The one who does not desert their principles when threatened with the loss of every earthly thing, even to the loss of reputation and life, is the person of power. There is no way to the acquirement of spiritual power except by that inward illumination and enlightenment which is the realization of spiritual principles; and those principles can only be realized by constant practice and application.

Take the principle of divine Love, and quietly and diligently meditate upon it with the object of arriving at a thorough understanding of it. Bring its searching light to bear upon all your habits, your actions, your speech and interactions with others, your every secret thought and desire. As you persevere in this course, the divine Love will become more and more perfectly revealed to you, and your own shortcomings will stand out in more and more vivid contrast, spurring you on to renewed effort; and having once caught a glimpse of the unsurpassed majesty of that immortal principle, you will never again rest in your weakness, your selfishness, or your imperfection, but will pursue that Love until you have relinquished every discordant aspect, and have brought yourself into perfect harmony with it. That state of inward harmony is spiritual power.

Take also other spiritual principles, such as Purity and Compassion, and apply them in the same way, and, so exacting is Truth, you will be able to rest until the innermost part of your soul is clear of every stain, and your heart has become incapable of any hard, disparaging, or pitiless impulse. Only in so far as you understand, realize and rely upon, these principles, will you acquire spiritual power, and that power will be manifested in and through you in the form of increasing calmness, patience and poise.

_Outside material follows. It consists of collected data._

lemma pv_step (sA : List Char × List Char × List Char × List Char × Bool)
    (sB : PySem.Dict (List Char) (List Char) × Bool) (l : List Char) (h : pvR sA sB) :
    pvR (pvStepA sA l) (pvStepB sB l) := by
  obtain ⟨h1, h2, h3, h4, h5⟩ := h
  rcases pv_decomp (PySem.Chars.strip l) with hno | ⟨k, v, hk, hu⟩
  · have hf : ∀ pref : List Char, ':' ∈ pref → PySem.Chars.startswith (PySem.Chars.strip l) pref = false := by
      intro pref hc
      rw [← Bool.not_eq_true, PySem.Chars.startswith_iff]
      exact fun hpre => hno (hpre.subset hc)
    simp only [pvStepA, pvStepB, pv_split_no _ hno,
      hf "Name:".toList (by decide), hf "Relationship:".toList (by decide),
      hf "Caption:".toList (by decide), hf "Story:".toList (by decide),
      hf "Audio clip: Available".toList (by decide), Bool.false_eq_true, if_false]
    exact ⟨h1, h2, h3, h4, h5⟩
  · have hswT : ∀ (key s : List Char), ':' ∉ key →
        (PySem.Chars.startswith (k ++ ':' :: v) (key ++ ':' :: s) = true ↔ key = k ∧ s <+: v) := by
      intro key s hkey
      rw [PySem.Chars.startswith_iff]
      exact pv_prefix_iff ':' key s k v hkey hk
    have hsw : ∀ (key s : List Char), ':' ∉ key →
        PySem.Chars.startswith (k ++ ':' :: v) (key ++ ':' :: s) = decide (key = k ∧ s <+: v) := by
      intro key s hkey
      by_cases hc : key = k ∧ s <+: v
      · obtain ⟨rfl, hps⟩ := hc
        simp only [hps, and_true]
        rw [(hswT key s hkey).mpr ⟨rfl, hps⟩]
        simp
      · simp only [hc, decide_false]
        rw [← Bool.not_eq_true]
        exact fun ht => hc ((hswT key s hkey).mp ht)
    simp only [pvStepA, pvStepB, hu, pv_split_yes _ _ hk,
      show "Name:".toList = "Name".toList ++ ':' :: [] from rfl,
      show "Relationship:".toList = "Relationship".toList ++ ':' :: [] from rfl,
      show "Caption:".toList = "Caption".toList ++ ':' :: [] from rfl,
      show "Story:".toList = "Story".toList ++ ':' :: [] from rfl,
      show "Audio clip: Available".toList = "Audio clip".toList ++ ':' :: " Available".toList from rfl,
      hsw "Name".toList [] (by decide), hsw "Relationship".toList [] (by decide),
      hsw "Caption".toList [] (by decide), hsw "Story".toList [] (by decide),
      hsw "Audio clip".toList " Available".toList (by decide)]
    have hget : PySem.List.pyGetD [k, v] 1 ([] : List Char) = v := by
      simp [PySem.List.pyGetD]
    simp only [List.nil_prefix, and_true, hget]
    by_cases e1 : "Name".toList = k
    · subst e1
      simp only [pvR, PySem.Dict.getD_insert, if_false, eq_self_iff_true, if_true,
  eq_false (by decide : ¬("Name".toList = "Relationship".toList)),
  eq_false (by decide : ¬("Name".toList = "Caption".toList)),
  eq_false (by decide : ¬("Name".toList = "Story".toList)),
  eq_false (by decide : ¬("Name".toList = "Audio clip".toList)),
  eq_false (by decide : ¬("Relationship".toList = "Name".toList)),
  eq_false (by decide : ¬("Relationship".toList = "Caption".toList)),
  eq_false (by decide : ¬("Relationship".toList = "Story".toList)),
  eq_false (by decide : ¬("Relationship".toList = "Audio clip".toList)),
  eq_false (by decide : ¬("Caption".toList = "Name".toList)),
  eq_false (by decide : ¬("Caption".toList = "Relationship".toList)),
  eq_false (by decide : ¬("Caption".toList = "Story".toList)),
  eq_false (by decide : ¬("Caption".toList = "Audio clip".toList)),
  eq_false (by decide : ¬("Story".toList = "Name".toList)),
  eq_false (by decide : ¬("Story".toList = "Relationship".toList)),
  eq_false (by decide : ¬("Story".toList = "Caption".toList)),
  eq_false (by decide : ¬("Story".toList = "Audio clip".toList)),
  eq_false (by decide : ¬("Audio clip".toList = "Name".toList)),
  eq_false (by decide : ¬("Audio clip".toList = "Relationship".toList)),
  eq_false (by decide : ¬("Audio clip".toList = "Caption".toList)),
  eq_false (by decide : ¬("Audio clip".toList = "Story".toList))]
      norm_num
      exact ⟨h2, h3, h4, h5⟩
    · by_cases e2 : "Relationship".toList = k
      · subst e2
        simp only [pvR, PySem.Dict.getD_insert, if_false, eq_self_iff_true, if_true,
  eq_false (by decide : ¬("Name".toList = "Relationship".toList)),
  eq_false (by decide : ¬("Name".toList = "Caption".toList)),
  eq_false (by decide : ¬("Name".toList = "Story".toList)),
  eq_false (by decide : ¬("Name".toList = "Audio clip".toList)),
  eq_false (by decide : ¬("Relationship".toList = "Name".toList)),
  eq_false (by decide : ¬("Relationship".toList = "Caption".toList)),
  eq_false (by decide : ¬("Relationship".toList = "Story".toList)),
  eq_false (by decide : ¬("Relationship".toList = "Audio clip".toList)),
  eq_false (by decide : ¬("Caption".toList = "Name".toList)),
  eq_false (by decide : ¬("Caption".toList = "Relationship".toList)),
  eq_false (by decide : ¬("Caption".toList = "Story".toList)),
  eq_false (by decide : ¬("Caption".toList = "Audio clip".toList)),
  eq_false (by decide : ¬("Story".toList = "Name".toList)),
  eq_false (by decide : ¬("Story".toList = "Relationship".toList)),
  eq_false (by decide : ¬("Story".toList = "Caption".toList)),
  eq_false (by decide : ¬("Story".toList = "Audio clip".toList)),
  eq_false (by decide : ¬("Audio clip".toList = "Name".toList)),
  eq_false (by decide : ¬("Audio clip".toList = "Relationship".toList)),
  eq_false (by decide : ¬("Audio clip".toList = "Caption".toList)),
  eq_false (by decide : ¬("Audio clip".toList = "Story".toList))]
        norm_num
        exact ⟨h1, h3, h4, h5⟩
      · by_cases e3 : "Caption".toList = k
        · subst e3
          simp only [pvR, PySem.Dict.getD_insert, if_false, eq_self_iff_true, if_true,
  eq_false (by decide : ¬("Name".toList = "Relationship".toList)),
  eq_false (by decide : ¬("Name".toList = "Caption".toList)),
  eq_false (by decide : ¬("Name".toList = "Story".toList)),
  eq_false (by decide : ¬("Name".toList = "Audio clip".toList)),
  eq_false (by decide : ¬("Relationship".toList = "Name".toList)),
  eq_false (by decide : ¬("Relationship".toList = "Caption".toList)),
  eq_false (by decide : ¬("Relationship".toList = "Story".toList)),
  eq_false (by decide : ¬("Relationship".toList = "Audio clip".toList)),
  eq_false (by decide : ¬("Caption".toList = "Name".toList)),
  eq_false (by decide : ¬("Caption".toList = "Relationship".toList)),
  eq_false (by decide : ¬("Caption".toList = "Story".toList)),
  eq_false (by decide : ¬("Caption".toList = "Audio clip".toList)),
  eq_false (by decide : ¬("Story".toList = "Name".toList)),
  eq_false (by decide : ¬("Story".toList = "Relationship".toList)),
  eq_false (by decide : ¬("Story".toList = "Caption".toList)),
  eq_false (by decide : ¬("Story".toList = "Audio clip".toList)),
  eq_false (by decide : ¬("Audio clip".toList = "Name".toList)),
  eq_false (by decide : ¬("Audio clip".toList = "Relationship".toList)),
  eq_false (by decide : ¬("Audio clip".toList = "Caption".toList)),
  eq_false (by decide : ¬("Audio clip".toList = "Story".toList))]
          norm_num
          exact ⟨h1, h2, h4, h5⟩
        · by_cases e4 : "Story".toList = k
          · subst e4
            simp only [pvR, PySem.Dict.getD_insert, if_false, eq_self_iff_true, if_true,
  eq_false (by decide : ¬("Name".toList = "Relationship".toList)),
  eq_false (by decide : ¬("Name".toList = "Caption".toList)),
  eq_false (by decide : ¬("Name".toList = "Story".toList)),
  eq_false (by decide : ¬("Name".toList = "Audio clip".toList)),
  eq_false (by decide : ¬("Relationship".toList = "Name".toList)),
  eq_false (by decide : ¬("Relationship".toList = "Caption".toList)),
  eq_false (by decide : ¬("Relationship".toList = "Story".toList)),
  eq_false (by decide : ¬("Relationship".toList = "Audio clip".toList)),
  eq_false (by decide : ¬("Caption".toList = "Name".toList)),
  eq_false (by decide : ¬("Caption".toList = "Relationship".toList)),
  eq_false (by decide : ¬("Caption".toList = "Story".toList)),
  eq_false (by decide : ¬("Caption".toList = "Audio clip".toList)),
  eq_false (by decide : ¬("Story".toList = "Name".toList)),
  eq_false (by decide : ¬("Story".toList = "Relationship".toList)),
  eq_false (by decide : ¬("Story".toList = "Caption".toList)),
  eq_false (by decide : ¬("Story".toList = "Audio clip".toList)),
  eq_false (by decide : ¬("Audio clip".toList = "Name".toList)),
  eq_false (by decide : ¬("Audio clip".toList = "Relationship".toList)),
  eq_false (by decide : ¬("Audio clip".toList = "Caption".toList)),
  eq_false (by decide : ¬("Audio clip".toList = "Story".toList))]
            norm_num
            exact ⟨h1, h2, h3, h5⟩
          · by_cases e5 : "Audio clip".toList = k
            · subst e5
              by_cases hav : " Available".toList <+: v
              · have hsv : PySem.Chars.startswith v " Available".toList = true :=
                  (PySem.Chars.startswith_iff v _).mpr hav
                simp only [pvR, PySem.Dict.getD_insert, hav, hsv, if_false, eq_self_iff_true, if_true,
  eq_false (by decide : ¬("Name".toList = "Relationship".toList)),
  eq_false (by decide : ¬("Name".toList = "Caption".toList)),
  eq_false (by decide : ¬("Name".toList = "Story".toList)),
  eq_false (by decide : ¬("Name".toList = "Audio clip".toList)),
  eq_false (by decide : ¬("Relationship".toList = "Name".toList)),
  eq_false (by decide : ¬("Relationship".toList = "Caption".toList)),
  eq_false (by decide : ¬("Relationship".toList = "Story".toList)),
  eq_false (by decide : ¬("Relationship".toList = "Audio clip".toList)),
  eq_false (by decide : ¬("Caption".toList = "Name".toList)),
  eq_false (by decide : ¬("Caption".toList = "Relationship".toList)),
  eq_false (by decide : ¬("Caption".toList = "Story".toList)),
  eq_false (by decide : ¬("Caption".toList = "Audio clip".toList)),
  eq_false (by decide : ¬("Story".toList = "Name".toList)),
  eq_false (by decide : ¬("Story".toList = "Relationship".toList)),
  eq_false (by decide : ¬("Story".toList = "Caption".toList)),
  eq_false (by decide : ¬("Story".toList = "Audio clip".toList)),
  eq_false (by decide : ¬("Audio clip".toList = "Name".toList)),
  eq_false (by decide : ¬("Audio clip".toList = "Relationship".toList)),
  eq_false (by decide : ¬("Audio clip".toList = "Caption".toList)),
  eq_false (by decide : ¬("Audio clip".toList = "Story".toList))]
                norm_num
                exact ⟨h1, h2, h3, h4⟩
              · have hsv : PySem.Chars.startswith v " Available".toList = false := by
                  rw [← Bool.not_eq_true, PySem.Chars.startswith_iff]
                  exact hav
                simp only [pvR, PySem.Dict.getD_insert, hav, hsv, if_false, eq_self_iff_true, if_true,
  eq_false (by decide : ¬("Name".toList = "Relationship".toList)),
  eq_false (by decide : ¬("Name".toList = "Caption".toList)),
  eq_false (by decide : ¬("Name".toList = "Story".toList)),
  eq_false (by decide : ¬("Name".toList = "Audio clip".toList)),
  eq_false (by decide : ¬("Relationship".toList = "Name".toList)),
  eq_false (by decide : ¬("Relationship".toList = "Caption".toList)),
  eq_false (by decide : ¬("Relationship".toList = "Story".toList)),
  eq_false (by decide : ¬("Relationship".toList = "Audio clip".toList)),
  eq_false (by decide : ¬("Caption".toList = "Name".toList)),
  eq_false (by decide : ¬("Caption".toList = "Relationship".toList)),
  eq_false (by decide : ¬("Caption".toList = "Story".toList)),
  eq_false (by decide : ¬("Caption".toList = "Audio clip".toList)),
  eq_false (by decide : ¬("Story".toList = "Name".toList)),
  eq_false (by decide : ¬("Story".toList = "Relationship".toList)),
  eq_false (by decide : ¬("Story".toList = "Caption".toList)),
  eq_false (by decide : ¬("Story".toList = "Audio clip".toList)),
  eq_false (by decide : ¬("Audio clip".toList = "Name".toList)),
  eq_false (by decide : ¬("Audio clip".toList = "Relationship".toList)),
  eq_false (by decide : ¬("Audio clip".toList = "Caption".toList)),
  eq_false (by decide : ¬("Audio clip".toList = "Story".toList))]
                norm_num
                exact ⟨h1, h2, h3, h4, h5⟩
            · have e5' : ¬(k = "Audio clip".toList) := fun h => e5 h.symm
              simp only [pvR, PySem.Dict.getD_insert, e1, e2, e3, e4, e5, e5', decide_false,
                false_and, if_false, Bool.false_eq_true]
              norm_num
              exact ⟨h1, h2, h3, h4, h5⟩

Dispassion argues superior self control; sublime patience is the very hallmark of divine knowledge, and to retain an unbroken calm amid all the duties and distractions of life, clearly marks the person of power. It is easy in the world to live after the world's opinion; it is easy in solitude to live after our own; but the great person is the one who in the midst of the crowd keeps with perfect attractiveness the independence of solitude.

Some mystics hold that perfection in dispassion is the source of that power by which miracles are performed, and truly the one who has gained such perfect control of all their interior forces that no shock, however great, can for one moment unbalance them, must be capable of guiding and directing those forces with a master-hand. To grow in patience and poise, is to grow in strength and power; and you can only thus grow by focusing your consciousness upon a principle.

Rely upon your own judgment, be true to your own conscience, and follow the Light that is within you; all outward lights are just so many will-o'-the-wisps. There will be those who will tell you that you are foolish; that your judgment is faulty; that your conscience is all awry, and that the Light within you is darkness; but don’t listen to them for if what they say is true then the sooner you, as a searcher for wisdom, find it out the better, and you can only make the discovery by bringing your powers to the test. Therefore, pursue your course bravely.

You will have many falls, will suffer many wounds, will endure many buffetings for a time, but press on in faith, believing that sure and certain victory lies ahead. Search for a rock, a principle, and once you find it cling to it; get it under your feet and stand erect upon it, until at last, immovably fixed upon it, you succeed in defying the fury of the waves and storms of selfishness.

As you grow in spiritual life, and become established upon principles, you will become as beautiful and as unchangeable as those principles, and you will taste of the sweetness of their immortal essence.